As for pMET3, we got this promoter from genome of S. cerevisiae BY4742. To confirm its function, we cultured yeast with and without methionine. It is obvious that without methionine, there is green fluorescence of the yeast while there is no green fluorescence with enough methionine in the culture (Figure. 7).

Figure. 7 The green fluorescence of S. cerevisiae YM4271 transformed pYES2-pMETHIONINE3-yeGFP.

For the further verification of our delay system, we have already constructed the whole gene circuit in a plasmid: pYES2-pMETHIONINE3-GAL4-pGAL1-yeGFP (Figure. 8). We will test the gene circuit in the S. cerevisiae YM4271. For preparation for the test, we tested the growth curve of YM4271 (Figure. 9).

Figure. 8 The double enzyme digestion verification result of pYES2-pMETHIONINE3-GAL4-pGAL1-yeGFP. Marker: Takara DL10000 and Takara DL15000, Lane 1: the plasmid pYES2-pMETHIONINE3-GAL4-pGAL1-yeGFP (10384bp), Lane2: the plasmid pYES2-pMETHIONINE3-GAL4-pGAL1-yeGFP after digesting by BamHI (10384bp).

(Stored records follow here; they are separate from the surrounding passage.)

-- pv_equiv track=rewrite | github.com/RemiErr/2026-python | weeks/week-03/solutions/1111405012/QUESTION-272-easy.py | solve
-- ===== SOURCE A (Python) =====
-- def solve(input_str: str) -> str:
--     out = []
--     # True 表示下一個引號要輸出 ``，False 表示要輸出 ''
--     is_open = True
--
--     for ch in input_str:
--         if ch == '"':
--             # 依據當前狀態輸出正確的 TeX 引號
--             out.append("``" if is_open else "''")
--             is_open = not is_open
--         else:
--             # 非引號字元直接保留
--             out.append(ch)
--
--     return "".join(out)
-- ===== SOURCE B (Python) =====
-- def solve(input_str: str) -> str:
--     parts = input_str.split('"')
--     pieces = [parts[0]]
--     for i, part in enumerate(parts[1:]):
--         pieces.append("``" if i % 2 == 0 else "''")
--         pieces.append(part)
--     return "".join(pieces)
-- ===== Notes on version B (the rewrite author's own statement) =====
-- stated objective: faster
-- what changed: Replaces the per-character loop with a boolean toggle by splitting the string at every double-quote character and rejoining the segments with separators (TeX open/close quotes) chosen by index parity.
import Mathlib
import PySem

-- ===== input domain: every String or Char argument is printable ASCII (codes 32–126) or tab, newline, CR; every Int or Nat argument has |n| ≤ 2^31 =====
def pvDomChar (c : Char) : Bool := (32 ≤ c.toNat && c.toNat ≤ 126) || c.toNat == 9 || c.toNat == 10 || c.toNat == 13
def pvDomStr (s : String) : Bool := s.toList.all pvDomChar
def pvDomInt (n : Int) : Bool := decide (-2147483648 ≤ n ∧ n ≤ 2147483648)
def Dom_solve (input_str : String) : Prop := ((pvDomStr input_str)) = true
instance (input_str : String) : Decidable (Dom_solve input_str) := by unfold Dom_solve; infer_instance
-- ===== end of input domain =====

-- B replaces A's per-character toggle loop by a split at the double-quote character
-- rejoined with index-parity-alternating TeX quote separators (measured faster in a timing run).

-- ===== PORT A =====
-- per-character loop: out list of appended pieces, is_open toggles on each '"'
def solve (input_str : String) : String :=
  String.ofList
    (input_str.toList.foldl
      (fun (st : List (List Char) × Bool) ch =>
        if ch = '"' then
          (st.1 ++ [if st.2 then ['`', '`'] else ['\'', '\'']], !st.2)
        else
          (st.1 ++ [[ch]], st.2))
      ([], true)).1.flatten

-- ===== PORT B =====
-- the enumerate loop of Source B: between part i and part i+1 insert '``' (i even) or "''" (i odd)
def solveAltJoin : Nat → List (List Char) → List Char
  | _, [] => []
  | i, p :: ps => (if i % 2 == 0 then ['`', '`'] else ['\'', '\'']) ++ p ++ solveAltJoin (i + 1) ps

def solve_alt (input_str : String) : String :=
  match input_str.toList.splitOn '"' with
  | [] => ""
  | p :: ps => String.ofList (p ++ solveAltJoin 0 ps)

-- ===== PRECONDITION & SPEC =====
def Spec_solve (input_str : String) (out : String) : Prop := out = solve_alt input_str
instance (input_str : String) (out : String) : Decidable (Spec_solve input_str out) := by unfold Spec_solve; infer_instance

-- ===== CLAIM (what is proved, stated in full; the proofs are below) =====
def Claim_equal_solve : Prop := ∀ (input_str : String), Dom_solve input_str → Spec_solve input_str (solve input_str)

-- ===== LEMMAS AND PROOFS =====

-- reference form of A's loop body
def pvBody : List Char → Bool → List Char
  | [], _ => []
  | c :: cs, b =>
    if c = '"' then (if b then ['`', '`'] else ['\'', '\'']) ++ pvBody cs (!b)
    else c :: pvBody cs b

-- B's join with the parity carried as a Bool
def pvBodyB : Bool → List (List Char) → List Char
  | _, [] => []
  | b, p :: ps => (if b then ['`', '`'] else ['\'', '\'']) ++ p ++ pvBodyB (!b) ps

theorem pvFoldl_eq_body (cs : List Char) (acc : List (List Char)) (b : Bool) :
    (cs.foldl
      (fun (st : List (List Char) × Bool) ch =>
        if ch = '"' then
          (st.1 ++ [if st.2 then ['`', '`'] else ['\'', '\'']], !st.2)
        else
          (st.1 ++ [[ch]], st.2)) (acc, b)).1.flatten = acc.flatten ++ pvBody cs b := by
  induction cs generalizing acc b with
  | nil => simp [pvBody]
  | cons c cs ih =>
    by_cases h : c = '"' <;>
      simp [pvBody, h, ih, List.flatten_append, List.append_assoc]

theorem pvJoin_eq_bodyB (ps : List (List Char)) (i : Nat) :
    solveAltJoin i ps = pvBodyB (i % 2 == 0) ps := by
  induction ps generalizing i with
  | nil => rfl
  | cons p ps ih =>
    have hpar : ((i + 1) % 2 == 0) = !(i % 2 == 0) := by
      rcases Nat.mod_two_eq_zero_or_one i with h | h <;> simp [Nat.add_mod, h]
    simp [solveAltJoin, pvBodyB, ih, hpar]

theorem pvSplitOn_quote (cs : List Char) : cs.splitOn '"' = cs.splitOnP (· == '"') := rfl

theorem pvBody_eq_split (cs : List Char) (b : Bool) :
    pvBody cs b = (cs.splitOnP (· == '"')).headI ++ pvBodyB b (cs.splitOnP (· == '"')).tail := by
  induction cs generalizing b with
  | nil => simp [pvBody, pvBodyB, List.splitOnP_nil]
  | cons c cs ih =>
    obtain ⟨h, t, hht⟩ : ∃ h t, cs.splitOnP (· == '"') = h :: t := by
      cases hcs : cs.splitOnP (· == '"') with
      | nil => exact absurd hcs (List.splitOnP_ne_nil _ cs)
      | cons h t => exact ⟨h, t, rfl⟩
    rw [List.splitOnP_cons]
    by_cases hc : c = '"'
    · subst hc
      simp only [beq_self_eq_true, if_pos, hht]
      simp [pvBody, pvBodyB, ih, hht]
    · have hcb : (c == '"') = false := by simp [hc]
      rw [hcb, hht]
      simp [pvBody, hc, ih, hht, List.modifyHead]

-- ===== VERDICT (by name: the statement is the Claim_ definition above) =====
theorem solve_spec : Claim_equal_solve := by
  intro s _
  unfold Spec_solve solve solve_alt
  rw [pvFoldl_eq_body]
  have hb := pvBody_eq_split s.toList true
  cases hs : s.toList.splitOn '"' with
  | nil => exact absurd (pvSplitOn_quote s.toList ▸ hs) (List.splitOnP_ne_nil _ _)
  | cons p ps =>
    rw [pvSplitOn_quote] at hs
    rw [hs] at hb
    simp [hb, pvJoin_eq_bodyB]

Figure. 9 Data fitting of experimental data and logistic model and parameter estimates of the model. In the figure, b is the opposite number of growth rate, d is the asymptote and e is the x-axis skewing.

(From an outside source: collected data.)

-- pv_equiv track=rewrite | github.com/themathemagician2025/super_ai | core_ai/config.py | apply_config_overrides
-- ===== SOURCE A (Python) =====
-- from typing import Dict, Any, Optional, List
--
-- def export_config_to_dict(config_str: str) -> Dict[str, Dict[str, str]]:
--     """Helper function to export config string to dictionary."""
--     return {"config": {"data": config_str}}
--
-- def apply_config_overrides(base_config: str, override_config: str) -> str:
--     """Apply overrides to a base configuration."""
--     base_dict = export_config_to_dict(base_config)
--     override_dict = export_config_to_dict(override_config)
--     for section, params in override_dict.items():
--         base_dict.setdefault(section, {}).update(params)
--     result = "; Overridden Configuration\n"
--     for section, params in base_dict.items():
--         result += f"[{section}]\n"
--         for key, value in params.items():
--             result += f"{key} = {value}\n"
--     return result
-- ===== SOURCE B (Python) =====
-- def apply_config_overrides(base_config: str, override_config: str) -> str:
--     """Apply overrides to a base configuration."""
--     # The single 'config'/'data' entry is always overwritten by the override,
--     # so the output is a fixed-shape string depending only on override_config.
--     return f"; Overridden Configuration\n[config]\ndata = {override_config}\n"
-- ===== Notes on version B (the rewrite author's own statement) =====
-- stated objective: simpler
-- what changed: B drops the helper, the nested dicts and both output loops: since the override always overwrites the single 'config'/'data' entry, B returns the closed-form formatted string directly from override_config.
import Mathlib
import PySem

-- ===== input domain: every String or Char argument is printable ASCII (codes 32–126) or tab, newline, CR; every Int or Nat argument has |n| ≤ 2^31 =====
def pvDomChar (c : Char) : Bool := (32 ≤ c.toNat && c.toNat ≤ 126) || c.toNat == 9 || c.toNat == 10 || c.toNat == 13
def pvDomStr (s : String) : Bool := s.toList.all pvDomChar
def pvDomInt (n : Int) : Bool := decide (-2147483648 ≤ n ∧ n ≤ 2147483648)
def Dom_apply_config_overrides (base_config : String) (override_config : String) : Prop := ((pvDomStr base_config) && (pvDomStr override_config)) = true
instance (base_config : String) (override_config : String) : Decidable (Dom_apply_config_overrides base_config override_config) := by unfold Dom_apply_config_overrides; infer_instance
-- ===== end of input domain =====

-- B replaces A's dict construction and output loops by the closed-form formatted string (simpler).


-- ===== PORT A =====
def export_config_to_dict (config_str : String) : PySem.Dict String (PySem.Dict String String) :=
  PySem.Dict.empty.insert "config" (PySem.Dict.empty.insert "data" config_str)

def apply_config_overrides (base_config : String) (override_config : String) : String :=
  let base_dict := export_config_to_dict base_config
  let override_dict := export_config_to_dict override_config
  -- for section, params in override_dict.items(): base_dict.setdefault(section, {}).update(params)
  let base_dict := override_dict.items.foldl
    (fun d p =>
      let d := d.setdefault p.1 PySem.Dict.empty
      d.insert p.1 ((d.getD p.1 PySem.Dict.empty).update p.2.items)) base_dict
  let result := "; Overridden Configuration\n"
  let result := base_dict.items.foldl
    (fun r p =>
      p.2.items.foldl (fun r kv => r ++ kv.1 ++ " = " ++ kv.2 ++ "\n")
        (r ++ "[" ++ p.1 ++ "]\n")) result
  result

-- ===== PORT B =====
def apply_config_overrides_alt (base_config : String) (override_config : String) : String :=
  "; Overridden Configuration\n[config]\ndata = " ++ override_config ++ "\n"

-- ===== PRECONDITION & SPEC =====
def Spec_apply_config_overrides (base_config : String) (override_config : String) (out : String) : Prop := out = apply_config_overrides_alt base_config override_config
instance (base_config : String) (override_config : String) (out : String) : Decidable (Spec_apply_config_overrides base_config override_config out) := by unfold Spec_apply_config_overrides; infer_instance

-- ===== CLAIM (what is proved, stated in full; the proofs are below) =====
def Claim_equal_apply_config_overrides : Prop := ∀ (base_config : String) (override_config : String), Dom_apply_config_overrides base_config override_config → Spec_apply_config_overrides base_config override_config (apply_config_overrides base_config override_config)

-- ===== LEMMAS AND PROOFS =====

theorem apply_config_overrides_eq (b o : String) :
    apply_config_overrides b o = apply_config_overrides_alt b o := by
  simp [apply_config_overrides, apply_config_overrides_alt, export_config_to_dict,
    PySem.Dict.insert, PySem.Dict.empty, PySem.Dict.setdefault, PySem.Dict.getD,
    PySem.Dict.get?, PySem.Dict.update, PySem.Dict.contains, List.foldl]

-- ===== VERDICT (by name: the statement is the Claim_ definition above) =====
theorem apply_config_overrides_spec : Claim_equal_apply_config_overrides := by
  intro b o _
  exact apply_config_overrides_eq b o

To summary, as the statements above, we think that our design can work basically in yeast, which is of vital importance. And it is worth mention that it is SCU-China first to verify that Cns3 and its HisG domain can work in yeast and attempt to verify Cns1 and Cns2 fusion protein’ function in yeast. Besides the work we did, we do many preparations for future work.